EXERCISE AIM:
Output only the lines of the entries that follow, starting at the one with "def Claim_equal_pad_axis_indices_py : Prop" and running down to the one with "simp [List.length_flatten]", both included and unchanged.

Items listed in a dataset:

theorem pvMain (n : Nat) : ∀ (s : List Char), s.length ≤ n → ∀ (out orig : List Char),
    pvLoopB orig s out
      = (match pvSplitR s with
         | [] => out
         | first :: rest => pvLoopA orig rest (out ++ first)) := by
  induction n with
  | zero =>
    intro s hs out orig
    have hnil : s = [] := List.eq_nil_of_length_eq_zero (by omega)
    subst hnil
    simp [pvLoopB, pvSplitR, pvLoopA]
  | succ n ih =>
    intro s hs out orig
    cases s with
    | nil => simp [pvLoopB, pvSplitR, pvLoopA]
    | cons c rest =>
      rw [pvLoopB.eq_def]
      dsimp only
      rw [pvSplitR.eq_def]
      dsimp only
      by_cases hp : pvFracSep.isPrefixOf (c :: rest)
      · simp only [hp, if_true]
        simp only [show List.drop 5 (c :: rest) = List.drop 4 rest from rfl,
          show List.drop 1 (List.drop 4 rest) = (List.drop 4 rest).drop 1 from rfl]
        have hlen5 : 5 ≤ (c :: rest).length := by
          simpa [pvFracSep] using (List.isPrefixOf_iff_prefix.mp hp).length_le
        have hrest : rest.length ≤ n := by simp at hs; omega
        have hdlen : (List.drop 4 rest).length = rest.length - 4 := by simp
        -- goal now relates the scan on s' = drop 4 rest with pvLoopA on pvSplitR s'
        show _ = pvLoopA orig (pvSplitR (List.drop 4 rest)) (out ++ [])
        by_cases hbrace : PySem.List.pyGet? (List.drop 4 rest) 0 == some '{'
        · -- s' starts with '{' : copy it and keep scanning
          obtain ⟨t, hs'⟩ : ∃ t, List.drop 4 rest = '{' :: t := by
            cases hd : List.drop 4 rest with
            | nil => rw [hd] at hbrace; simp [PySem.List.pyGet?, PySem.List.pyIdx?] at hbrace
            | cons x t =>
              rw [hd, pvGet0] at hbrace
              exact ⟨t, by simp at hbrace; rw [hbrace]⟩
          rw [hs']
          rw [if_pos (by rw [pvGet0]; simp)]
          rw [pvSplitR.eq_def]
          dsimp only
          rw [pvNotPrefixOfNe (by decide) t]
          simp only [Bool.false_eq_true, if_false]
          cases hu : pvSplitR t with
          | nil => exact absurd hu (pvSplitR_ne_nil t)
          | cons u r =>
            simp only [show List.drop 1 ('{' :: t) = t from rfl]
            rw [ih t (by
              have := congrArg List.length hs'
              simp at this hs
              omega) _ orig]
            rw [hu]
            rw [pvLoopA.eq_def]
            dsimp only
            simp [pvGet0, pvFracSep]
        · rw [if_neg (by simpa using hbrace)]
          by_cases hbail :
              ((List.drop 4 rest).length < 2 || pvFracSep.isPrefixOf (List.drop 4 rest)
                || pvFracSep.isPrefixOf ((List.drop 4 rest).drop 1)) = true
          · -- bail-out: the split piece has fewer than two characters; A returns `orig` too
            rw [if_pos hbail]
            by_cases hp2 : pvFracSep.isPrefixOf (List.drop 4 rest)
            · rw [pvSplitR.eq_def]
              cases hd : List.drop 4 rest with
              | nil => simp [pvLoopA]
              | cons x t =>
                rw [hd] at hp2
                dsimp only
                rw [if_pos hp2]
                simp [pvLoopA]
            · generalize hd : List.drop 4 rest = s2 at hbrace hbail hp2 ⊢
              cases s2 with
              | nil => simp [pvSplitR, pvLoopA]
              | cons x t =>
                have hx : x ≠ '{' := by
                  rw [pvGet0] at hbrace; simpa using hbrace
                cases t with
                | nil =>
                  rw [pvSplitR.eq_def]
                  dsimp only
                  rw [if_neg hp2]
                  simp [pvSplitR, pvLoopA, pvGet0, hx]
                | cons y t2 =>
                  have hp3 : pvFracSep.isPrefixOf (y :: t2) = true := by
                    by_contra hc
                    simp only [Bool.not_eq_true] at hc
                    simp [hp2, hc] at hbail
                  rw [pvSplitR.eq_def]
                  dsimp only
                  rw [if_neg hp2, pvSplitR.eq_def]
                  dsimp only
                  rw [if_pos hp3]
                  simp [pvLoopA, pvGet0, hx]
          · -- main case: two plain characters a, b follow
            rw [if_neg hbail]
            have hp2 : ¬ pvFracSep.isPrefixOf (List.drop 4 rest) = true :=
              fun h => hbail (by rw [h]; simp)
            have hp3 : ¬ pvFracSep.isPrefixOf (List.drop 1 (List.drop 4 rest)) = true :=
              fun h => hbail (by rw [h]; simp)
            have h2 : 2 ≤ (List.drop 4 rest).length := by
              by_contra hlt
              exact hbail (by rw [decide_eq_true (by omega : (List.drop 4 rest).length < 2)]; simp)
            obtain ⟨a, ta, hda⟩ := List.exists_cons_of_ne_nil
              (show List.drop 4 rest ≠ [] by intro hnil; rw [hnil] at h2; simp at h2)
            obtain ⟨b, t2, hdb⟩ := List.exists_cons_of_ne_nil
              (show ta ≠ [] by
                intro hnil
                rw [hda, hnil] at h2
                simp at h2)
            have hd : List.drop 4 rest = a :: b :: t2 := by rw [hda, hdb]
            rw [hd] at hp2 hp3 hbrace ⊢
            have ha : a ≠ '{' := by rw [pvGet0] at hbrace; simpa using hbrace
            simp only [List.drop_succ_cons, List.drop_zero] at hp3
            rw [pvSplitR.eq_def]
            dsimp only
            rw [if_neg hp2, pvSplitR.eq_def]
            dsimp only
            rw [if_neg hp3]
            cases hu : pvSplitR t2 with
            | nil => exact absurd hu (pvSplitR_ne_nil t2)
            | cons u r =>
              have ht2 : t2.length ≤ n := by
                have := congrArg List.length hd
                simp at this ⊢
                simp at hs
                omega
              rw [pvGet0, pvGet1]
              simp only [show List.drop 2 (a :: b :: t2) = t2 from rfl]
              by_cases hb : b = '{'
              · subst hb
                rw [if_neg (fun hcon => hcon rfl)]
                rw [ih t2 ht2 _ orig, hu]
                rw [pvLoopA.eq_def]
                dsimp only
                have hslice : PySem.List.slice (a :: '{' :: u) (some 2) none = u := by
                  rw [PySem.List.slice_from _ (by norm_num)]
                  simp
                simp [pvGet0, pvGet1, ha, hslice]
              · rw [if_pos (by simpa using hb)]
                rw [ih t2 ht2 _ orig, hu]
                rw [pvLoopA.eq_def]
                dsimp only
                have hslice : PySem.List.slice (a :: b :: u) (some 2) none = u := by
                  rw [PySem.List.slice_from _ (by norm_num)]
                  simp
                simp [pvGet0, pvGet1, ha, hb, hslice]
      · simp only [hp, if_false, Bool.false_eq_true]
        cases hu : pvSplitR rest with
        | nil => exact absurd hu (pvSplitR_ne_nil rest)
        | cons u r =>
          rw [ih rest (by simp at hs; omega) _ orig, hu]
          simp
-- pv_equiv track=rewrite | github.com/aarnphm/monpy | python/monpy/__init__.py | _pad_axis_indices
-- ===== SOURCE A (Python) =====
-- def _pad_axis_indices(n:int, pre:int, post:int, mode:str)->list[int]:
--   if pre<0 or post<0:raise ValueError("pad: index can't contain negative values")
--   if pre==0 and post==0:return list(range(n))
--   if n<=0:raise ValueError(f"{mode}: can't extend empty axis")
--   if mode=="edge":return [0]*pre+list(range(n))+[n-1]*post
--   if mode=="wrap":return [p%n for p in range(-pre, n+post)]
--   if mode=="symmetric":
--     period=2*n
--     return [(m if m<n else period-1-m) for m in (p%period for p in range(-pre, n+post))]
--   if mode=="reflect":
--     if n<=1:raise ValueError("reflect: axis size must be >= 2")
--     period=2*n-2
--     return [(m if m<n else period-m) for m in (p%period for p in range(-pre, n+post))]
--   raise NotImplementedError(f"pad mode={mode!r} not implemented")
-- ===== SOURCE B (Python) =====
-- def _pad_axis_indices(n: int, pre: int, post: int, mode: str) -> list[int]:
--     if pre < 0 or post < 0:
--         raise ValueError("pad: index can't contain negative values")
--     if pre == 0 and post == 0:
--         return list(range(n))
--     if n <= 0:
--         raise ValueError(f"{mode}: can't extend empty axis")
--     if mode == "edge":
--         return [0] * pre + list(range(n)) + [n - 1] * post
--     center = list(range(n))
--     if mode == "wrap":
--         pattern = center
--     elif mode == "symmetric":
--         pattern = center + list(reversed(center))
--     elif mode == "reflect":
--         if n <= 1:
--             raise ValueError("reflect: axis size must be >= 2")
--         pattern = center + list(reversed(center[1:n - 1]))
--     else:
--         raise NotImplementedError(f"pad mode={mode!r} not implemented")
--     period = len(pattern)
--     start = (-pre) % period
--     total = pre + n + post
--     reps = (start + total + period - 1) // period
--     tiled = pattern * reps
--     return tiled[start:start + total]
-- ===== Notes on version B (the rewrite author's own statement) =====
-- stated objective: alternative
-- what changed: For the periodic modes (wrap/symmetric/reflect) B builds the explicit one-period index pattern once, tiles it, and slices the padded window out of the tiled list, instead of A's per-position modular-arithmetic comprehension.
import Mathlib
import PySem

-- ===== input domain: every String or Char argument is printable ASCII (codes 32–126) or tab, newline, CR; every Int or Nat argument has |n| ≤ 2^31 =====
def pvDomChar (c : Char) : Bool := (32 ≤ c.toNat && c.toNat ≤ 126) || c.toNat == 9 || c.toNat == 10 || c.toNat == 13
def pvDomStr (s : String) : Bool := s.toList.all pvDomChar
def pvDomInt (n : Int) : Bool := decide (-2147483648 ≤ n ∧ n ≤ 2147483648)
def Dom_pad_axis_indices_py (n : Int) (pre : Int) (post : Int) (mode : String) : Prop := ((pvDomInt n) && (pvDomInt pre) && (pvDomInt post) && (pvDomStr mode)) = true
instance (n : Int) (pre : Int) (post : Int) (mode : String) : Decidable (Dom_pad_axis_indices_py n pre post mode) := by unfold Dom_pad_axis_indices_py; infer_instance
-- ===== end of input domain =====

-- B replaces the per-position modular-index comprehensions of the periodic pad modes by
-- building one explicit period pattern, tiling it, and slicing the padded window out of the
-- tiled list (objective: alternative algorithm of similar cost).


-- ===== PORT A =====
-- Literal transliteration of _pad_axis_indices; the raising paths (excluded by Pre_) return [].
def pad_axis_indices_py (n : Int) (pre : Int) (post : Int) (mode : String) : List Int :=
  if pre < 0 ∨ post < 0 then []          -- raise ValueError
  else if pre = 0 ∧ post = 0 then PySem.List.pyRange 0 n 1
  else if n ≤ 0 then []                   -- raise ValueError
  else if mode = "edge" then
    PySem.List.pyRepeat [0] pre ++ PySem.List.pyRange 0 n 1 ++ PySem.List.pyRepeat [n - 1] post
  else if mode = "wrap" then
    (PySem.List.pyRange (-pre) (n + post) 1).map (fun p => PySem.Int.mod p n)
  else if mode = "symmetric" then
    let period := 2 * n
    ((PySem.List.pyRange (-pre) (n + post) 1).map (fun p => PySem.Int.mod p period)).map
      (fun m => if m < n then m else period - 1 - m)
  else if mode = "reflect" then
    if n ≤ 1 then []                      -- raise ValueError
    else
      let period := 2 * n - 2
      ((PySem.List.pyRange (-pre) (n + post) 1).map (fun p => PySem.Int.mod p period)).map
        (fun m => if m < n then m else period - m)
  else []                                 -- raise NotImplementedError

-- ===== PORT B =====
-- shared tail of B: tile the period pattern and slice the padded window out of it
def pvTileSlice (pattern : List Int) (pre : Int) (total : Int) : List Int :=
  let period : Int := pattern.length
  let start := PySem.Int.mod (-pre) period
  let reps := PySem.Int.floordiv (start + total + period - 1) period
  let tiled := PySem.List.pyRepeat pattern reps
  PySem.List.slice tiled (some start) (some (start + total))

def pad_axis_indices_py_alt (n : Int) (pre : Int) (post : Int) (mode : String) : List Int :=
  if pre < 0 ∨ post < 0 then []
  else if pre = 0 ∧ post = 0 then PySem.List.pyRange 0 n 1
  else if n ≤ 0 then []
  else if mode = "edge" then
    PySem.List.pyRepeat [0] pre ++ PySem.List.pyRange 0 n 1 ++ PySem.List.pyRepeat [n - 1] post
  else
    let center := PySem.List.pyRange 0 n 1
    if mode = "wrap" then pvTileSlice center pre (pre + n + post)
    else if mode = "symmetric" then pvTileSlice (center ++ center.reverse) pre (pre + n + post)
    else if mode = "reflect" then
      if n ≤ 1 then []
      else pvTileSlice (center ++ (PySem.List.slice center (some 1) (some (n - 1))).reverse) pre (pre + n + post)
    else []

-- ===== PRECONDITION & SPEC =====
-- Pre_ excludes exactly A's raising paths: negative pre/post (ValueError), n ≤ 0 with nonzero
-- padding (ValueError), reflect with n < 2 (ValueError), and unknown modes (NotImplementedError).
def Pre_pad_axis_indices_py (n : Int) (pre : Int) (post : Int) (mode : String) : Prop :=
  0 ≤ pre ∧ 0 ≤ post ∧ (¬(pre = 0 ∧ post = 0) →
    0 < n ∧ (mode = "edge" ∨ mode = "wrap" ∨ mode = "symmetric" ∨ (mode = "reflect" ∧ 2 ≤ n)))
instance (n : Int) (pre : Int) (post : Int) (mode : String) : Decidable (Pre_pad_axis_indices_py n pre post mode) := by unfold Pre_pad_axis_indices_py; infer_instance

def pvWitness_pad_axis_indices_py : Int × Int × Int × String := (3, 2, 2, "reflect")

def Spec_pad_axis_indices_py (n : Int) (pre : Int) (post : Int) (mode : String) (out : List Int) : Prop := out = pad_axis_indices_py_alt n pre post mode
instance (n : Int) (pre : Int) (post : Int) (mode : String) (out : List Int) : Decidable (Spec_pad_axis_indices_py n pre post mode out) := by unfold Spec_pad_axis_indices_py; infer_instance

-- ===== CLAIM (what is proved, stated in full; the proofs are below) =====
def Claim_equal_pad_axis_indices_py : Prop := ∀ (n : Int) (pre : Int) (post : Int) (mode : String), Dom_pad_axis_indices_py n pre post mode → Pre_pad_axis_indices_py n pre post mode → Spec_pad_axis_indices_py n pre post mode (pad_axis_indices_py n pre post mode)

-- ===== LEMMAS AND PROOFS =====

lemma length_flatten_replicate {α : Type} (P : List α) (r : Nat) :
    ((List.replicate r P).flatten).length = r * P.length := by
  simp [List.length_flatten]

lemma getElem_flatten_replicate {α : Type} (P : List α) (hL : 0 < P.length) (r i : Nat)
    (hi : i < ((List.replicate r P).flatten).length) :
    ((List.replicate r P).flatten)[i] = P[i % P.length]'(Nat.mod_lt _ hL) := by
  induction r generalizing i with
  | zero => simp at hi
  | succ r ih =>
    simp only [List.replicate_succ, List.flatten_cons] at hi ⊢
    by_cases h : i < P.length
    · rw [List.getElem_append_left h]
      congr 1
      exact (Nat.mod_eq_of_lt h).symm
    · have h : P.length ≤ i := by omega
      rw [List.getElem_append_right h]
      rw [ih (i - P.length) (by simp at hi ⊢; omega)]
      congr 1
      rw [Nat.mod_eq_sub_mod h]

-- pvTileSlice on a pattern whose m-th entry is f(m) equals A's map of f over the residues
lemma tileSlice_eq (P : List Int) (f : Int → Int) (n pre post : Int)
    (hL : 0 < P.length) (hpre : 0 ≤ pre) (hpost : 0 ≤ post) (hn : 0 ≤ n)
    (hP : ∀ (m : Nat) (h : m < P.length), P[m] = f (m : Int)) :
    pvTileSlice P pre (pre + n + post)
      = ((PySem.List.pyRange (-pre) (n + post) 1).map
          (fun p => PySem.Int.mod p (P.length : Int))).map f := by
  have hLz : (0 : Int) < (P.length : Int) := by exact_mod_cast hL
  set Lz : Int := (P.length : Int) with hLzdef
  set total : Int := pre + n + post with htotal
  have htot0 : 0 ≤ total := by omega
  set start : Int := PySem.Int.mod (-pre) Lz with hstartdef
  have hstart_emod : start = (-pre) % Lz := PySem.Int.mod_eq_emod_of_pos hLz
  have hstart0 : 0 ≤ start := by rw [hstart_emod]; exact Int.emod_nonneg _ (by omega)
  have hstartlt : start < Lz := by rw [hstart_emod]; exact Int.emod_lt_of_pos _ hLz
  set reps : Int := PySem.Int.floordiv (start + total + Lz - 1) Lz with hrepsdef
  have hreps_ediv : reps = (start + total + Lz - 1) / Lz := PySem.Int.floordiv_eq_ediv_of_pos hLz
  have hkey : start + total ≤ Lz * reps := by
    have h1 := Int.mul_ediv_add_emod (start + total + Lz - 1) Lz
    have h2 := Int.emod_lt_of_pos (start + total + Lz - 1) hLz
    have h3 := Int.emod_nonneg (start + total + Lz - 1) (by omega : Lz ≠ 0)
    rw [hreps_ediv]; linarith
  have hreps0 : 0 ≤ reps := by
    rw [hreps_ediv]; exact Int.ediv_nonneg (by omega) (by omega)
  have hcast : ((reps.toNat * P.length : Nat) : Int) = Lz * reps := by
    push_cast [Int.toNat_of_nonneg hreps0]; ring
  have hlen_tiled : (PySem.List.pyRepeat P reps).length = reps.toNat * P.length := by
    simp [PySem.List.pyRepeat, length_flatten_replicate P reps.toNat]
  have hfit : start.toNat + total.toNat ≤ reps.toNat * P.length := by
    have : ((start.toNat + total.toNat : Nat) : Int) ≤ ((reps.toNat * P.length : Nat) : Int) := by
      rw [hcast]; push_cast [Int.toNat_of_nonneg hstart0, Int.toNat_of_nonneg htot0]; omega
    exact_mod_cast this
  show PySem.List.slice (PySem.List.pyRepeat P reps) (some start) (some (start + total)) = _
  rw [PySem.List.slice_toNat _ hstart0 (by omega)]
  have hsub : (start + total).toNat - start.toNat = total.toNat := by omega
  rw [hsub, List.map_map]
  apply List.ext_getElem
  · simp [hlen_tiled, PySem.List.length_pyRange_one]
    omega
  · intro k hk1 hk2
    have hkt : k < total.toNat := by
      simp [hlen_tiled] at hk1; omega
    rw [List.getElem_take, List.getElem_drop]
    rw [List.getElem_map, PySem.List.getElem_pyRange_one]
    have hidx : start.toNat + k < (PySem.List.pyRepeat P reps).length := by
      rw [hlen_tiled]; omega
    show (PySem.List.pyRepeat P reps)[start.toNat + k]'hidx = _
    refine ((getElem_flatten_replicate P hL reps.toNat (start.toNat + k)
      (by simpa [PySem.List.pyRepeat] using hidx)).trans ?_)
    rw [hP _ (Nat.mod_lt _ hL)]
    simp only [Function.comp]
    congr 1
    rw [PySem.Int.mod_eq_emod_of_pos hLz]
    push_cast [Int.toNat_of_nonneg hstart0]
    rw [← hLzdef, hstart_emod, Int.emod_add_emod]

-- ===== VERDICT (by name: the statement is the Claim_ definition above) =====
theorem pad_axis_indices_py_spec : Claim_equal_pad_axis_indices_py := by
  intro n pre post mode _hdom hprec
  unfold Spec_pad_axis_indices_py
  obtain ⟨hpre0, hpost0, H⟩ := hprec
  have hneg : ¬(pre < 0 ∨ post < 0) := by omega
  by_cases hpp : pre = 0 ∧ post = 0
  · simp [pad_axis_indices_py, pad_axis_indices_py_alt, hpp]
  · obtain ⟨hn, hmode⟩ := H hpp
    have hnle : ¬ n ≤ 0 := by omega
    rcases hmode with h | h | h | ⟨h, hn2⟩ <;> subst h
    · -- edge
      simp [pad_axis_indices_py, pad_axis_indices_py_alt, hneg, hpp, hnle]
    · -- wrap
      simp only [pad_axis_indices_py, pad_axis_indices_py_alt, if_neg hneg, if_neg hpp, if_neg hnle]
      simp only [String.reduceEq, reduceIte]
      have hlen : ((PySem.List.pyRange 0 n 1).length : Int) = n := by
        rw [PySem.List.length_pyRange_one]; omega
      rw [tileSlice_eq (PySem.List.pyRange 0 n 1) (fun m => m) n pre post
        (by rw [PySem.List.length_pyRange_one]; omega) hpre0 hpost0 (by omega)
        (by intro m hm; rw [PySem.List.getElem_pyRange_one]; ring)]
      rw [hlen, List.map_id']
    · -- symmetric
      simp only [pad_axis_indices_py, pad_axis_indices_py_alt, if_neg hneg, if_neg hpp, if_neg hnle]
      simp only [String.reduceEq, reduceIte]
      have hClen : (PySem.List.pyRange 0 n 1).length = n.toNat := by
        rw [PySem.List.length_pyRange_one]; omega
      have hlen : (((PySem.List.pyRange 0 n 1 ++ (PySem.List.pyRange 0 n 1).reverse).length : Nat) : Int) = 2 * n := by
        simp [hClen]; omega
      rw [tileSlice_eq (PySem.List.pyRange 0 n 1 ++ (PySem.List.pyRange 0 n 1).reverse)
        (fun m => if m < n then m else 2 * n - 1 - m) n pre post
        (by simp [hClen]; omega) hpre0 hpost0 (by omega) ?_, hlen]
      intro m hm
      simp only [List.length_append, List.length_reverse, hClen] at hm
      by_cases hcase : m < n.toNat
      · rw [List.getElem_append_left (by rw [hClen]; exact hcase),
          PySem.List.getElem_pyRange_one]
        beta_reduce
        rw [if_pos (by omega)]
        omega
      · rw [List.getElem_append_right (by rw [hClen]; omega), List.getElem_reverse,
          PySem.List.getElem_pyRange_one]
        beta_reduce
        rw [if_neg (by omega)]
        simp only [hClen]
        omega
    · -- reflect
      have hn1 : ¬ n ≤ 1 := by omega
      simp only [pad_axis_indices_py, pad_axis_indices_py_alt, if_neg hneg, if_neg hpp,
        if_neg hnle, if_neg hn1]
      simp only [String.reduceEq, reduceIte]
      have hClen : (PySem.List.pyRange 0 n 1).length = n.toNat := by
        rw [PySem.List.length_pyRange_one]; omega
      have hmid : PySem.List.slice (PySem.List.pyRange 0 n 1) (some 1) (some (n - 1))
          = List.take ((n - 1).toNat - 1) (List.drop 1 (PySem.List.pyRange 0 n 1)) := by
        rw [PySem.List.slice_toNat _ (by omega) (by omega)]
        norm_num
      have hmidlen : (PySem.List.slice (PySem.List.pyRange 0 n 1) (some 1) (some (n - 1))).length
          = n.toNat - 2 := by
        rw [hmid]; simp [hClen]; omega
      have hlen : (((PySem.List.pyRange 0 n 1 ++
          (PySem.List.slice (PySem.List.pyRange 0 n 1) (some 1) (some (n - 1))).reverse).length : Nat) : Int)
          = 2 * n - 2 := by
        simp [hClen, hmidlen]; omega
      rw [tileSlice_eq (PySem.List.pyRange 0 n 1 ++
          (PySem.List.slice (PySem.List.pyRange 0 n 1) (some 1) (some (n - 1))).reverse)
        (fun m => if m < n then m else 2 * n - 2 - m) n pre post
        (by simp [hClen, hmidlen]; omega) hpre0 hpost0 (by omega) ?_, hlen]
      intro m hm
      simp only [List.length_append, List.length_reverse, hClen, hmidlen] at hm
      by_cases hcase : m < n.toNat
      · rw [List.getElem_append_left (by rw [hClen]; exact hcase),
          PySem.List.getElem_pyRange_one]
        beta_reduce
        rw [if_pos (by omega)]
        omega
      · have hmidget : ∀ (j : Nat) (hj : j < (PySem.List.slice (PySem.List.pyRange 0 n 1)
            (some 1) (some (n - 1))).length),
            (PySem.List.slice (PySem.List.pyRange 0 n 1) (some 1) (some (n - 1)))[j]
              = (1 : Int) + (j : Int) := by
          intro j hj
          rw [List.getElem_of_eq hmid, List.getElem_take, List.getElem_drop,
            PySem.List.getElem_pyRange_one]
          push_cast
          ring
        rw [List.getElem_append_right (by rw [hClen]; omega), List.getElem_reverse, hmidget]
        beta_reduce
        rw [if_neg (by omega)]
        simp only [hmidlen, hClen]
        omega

WRITTEN RESPONSE:
def Claim_equal_pad_axis_indices_py : Prop := ∀ (n : Int) (pre : Int) (post : Int) (mode : String), Dom_pad_axis_indices_py n pre post mode → Pre_pad_axis_indices_py n pre post mode → Spec_pad_axis_indices_py n pre post mode (pad_axis_indices_py n pre post mode)

-- ===== LEMMAS AND PROOFS =====

lemma length_flatten_replicate {α : Type} (P : List α) (r : Nat) :
    ((List.replicate r P).flatten).length = r * P.length := by
  simp [List.length_flatten]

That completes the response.